Abstract

To summarize experimental animal data and to provide a limited literature review on the adverse renal effects of nonsteroidal anti-inflammatory drugs (NSAIDs) on the developing fetus and the maturing newborn. The experimental data were obtained from anesthetized, ventilated, six- to eight-day-old rabbits that received an intravenous bolus of either acetylsalicylic acid (ASA), ibuprofen (IBU) or indomethacin (INDO). In one set of experiments, ASA was also tested in 12-week-old (young adult) rabbits. Renal function was monitored with inulin and para-aminohippuric acid clearances measuring glomerular filtration rate (GFR) and renal blood flow. The renal vascular resistance was calculated. All three nonspecific cyclo-oxygenase-1 or -2 (COX-1/2) inhibitors caused remarkably similar reversible, oliguric, acute renal failure (ARF). In young adult animals, the side effects were attenuated.

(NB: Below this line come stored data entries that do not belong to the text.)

-- ===== PRECONDITION & SPEC =====
def Spec_alternativeTwoPointers (s : String) (out : String) : Prop := out = alternativeTwoPointers_alt s
instance (s : String) (out : String) : Decidable (Spec_alternativeTwoPointers s out) := by unfold Spec_alternativeTwoPointers; infer_instance

-- ===== CLAIM (what is proved, stated in full; the proofs are below) =====
def Claim_equal_alternativeTwoPointers : Prop := ∀ (s : String), Dom_alternativeTwoPointers s → Spec_alternativeTwoPointers s (alternativeTwoPointers s)

-- ===== LEMMAS AND PROOFS =====

-- split a char list at the space separators, as Python's s.split(' ') does
def pvMySplit (l : List Char) : List (List Char) :=
  match h : l.dropWhile (· ≠ ' ') with
  | [] => [l.takeWhile (· ≠ ' ')]
  | _ :: t => l.takeWhile (· ≠ ' ') :: pvMySplit t
termination_by l.length
decreasing_by
  have hs := List.dropWhile_sublist (l := l) (p := (· ≠ ' '))
  have := hs.length_le
  rw [h] at this
  simp at this ⊢
  omega

-- the common value of both ports, on the char-list level
def pvRevWords (l : List Char) : List Char :=
  PySem.Chars.join [' '] ((pvMySplit l).map List.reverse)

theorem pvMySplit_nil : pvMySplit [] = [[]] := by
  unfold pvMySplit; rfl

theorem pvDropWhile_cons_head {p : Char → Bool} {l t : List Char} {c : Char}
    (h : l.dropWhile p = c :: t) : p c = false := by
  induction l with
  | nil => simp at h
  | cons a l ih =>
    rw [List.dropWhile_cons] at h
    by_cases hp : p a = true
    · simp [hp] at h; exact ih h
    · simp [hp] at h; rw [← h.1]; simpa using hp

theorem pvMySplit_cons_space (t : List Char) : pvMySplit (' ' :: t) = [] :: pvMySplit t := by
  rw [pvMySplit]
  split
  · rename_i h; simp at h
  · rename_i a t1 h
    simp at h
    simp [h.2]

theorem pvMySplit_cons_ne {c : Char} (hc : c ≠ ' ') (l : List Char) :
    pvMySplit (c :: l) = (pvMySplit l).modifyHead (c :: ·) := by
  rw [pvMySplit]
  split
  · rename_i h
    rw [List.dropWhile_cons_of_pos (by simp [hc])] at h
    rw [pvMySplit]
    split
    · simp [List.takeWhile_cons, hc]
    · rename_i a t1 h2
      rw [h] at h2; exact absurd h2 (by simp)
  · rename_i a t1 h
    rw [List.dropWhile_cons_of_pos (by simp [hc])] at h
    conv_rhs => rw [pvMySplit]
    split
    · rename_i h2; rw [h] at h2; exact absurd h2 (by simp)
    · rename_i a2 t2 h2
      rw [h] at h2
      injection h2 with h3 h4
      subst h4
      simp [List.takeWhile_cons, hc]

theorem pvMySplit_ne_nil (l : List Char) : pvMySplit l ≠ [] := by
  unfold pvMySplit
  split <;> simp

theorem pvGo_spec (fuel : Nat) : ∀ (l cur : List Char) (acc : List (List Char)) (hl : l.length < fuel),
    PySem.Chars.splitOn.go [' '] fuel l cur acc
      = acc.reverse ++ (pvMySplit l).modifyHead (cur.reverse ++ ·) := by
  induction fuel with
  | zero => intro l cur acc hl; exact absurd hl (by omega)
  | succ fuel ih =>
    intro l cur acc hl
    match l with
    | [] =>
      rw [PySem.Chars.splitOn.go.eq_2 _ _ _ _ (by omega), pvMySplit_nil]
      simp
    | c :: rest =>
      have hrest : rest.length < fuel := by simpa using Nat.lt_of_succ_lt_succ hl
      rw [PySem.Chars.splitOn.go.eq_3]
      by_cases hc : c = ' '
      · subst hc
        rw [if_pos (by simp [List.isPrefixOf])]
        simp only [List.length_cons, List.length_nil, List.drop_succ_cons, List.drop_zero]
        rw [ih rest [] _ hrest, pvMySplit_cons_space]
        obtain ⟨x, xs, hx⟩ := List.exists_cons_of_ne_nil (pvMySplit_ne_nil rest)
        simp [hx]
      · rw [if_neg (by simp [List.isPrefixOf]; exact fun h => hc h.symm)]
        rw [ih rest (c :: cur) acc hrest, pvMySplit_cons_ne hc]
        obtain ⟨x, xs, hx⟩ := List.exists_cons_of_ne_nil (pvMySplit_ne_nil rest)
        simp [hx]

The underlying pathophysiology is related to the carefully maintained low GFR of the fetus and the newborn, dependent on a delicate interplay between vasoconstriction (angiotensin II) and vasodilation (prostaglandins [PGs]). When PG-synthesis is inhibited, the vasoconstriction is relatively unopposed, causing ARF. The renal effects of fetal exposure to NSAIDs are discussed, as are new insights into the role of COX-1/2 for a normal nephrogenesis. COX-nil or COX-inhibited animals have long lasting renal structural injury. Fetuses exposed in utero to significant amounts of NSAIDs have at birth various degrees of renal insufficiency and structural renal defects with a very high mortality. All NSAIDs, both specific and nonspecific COX inhibitors, have renal side effects in the immediate post-natal period and should, therefore, be given with the utmost caution. NSAIDs given during pregnancy for the prevention of toxemia, polyhydramnios and premature labour may affect fetal renal function and structure. In animal experiments, IBU was not less nephrotoxic than INDO, as suggested recently by human premature neonates.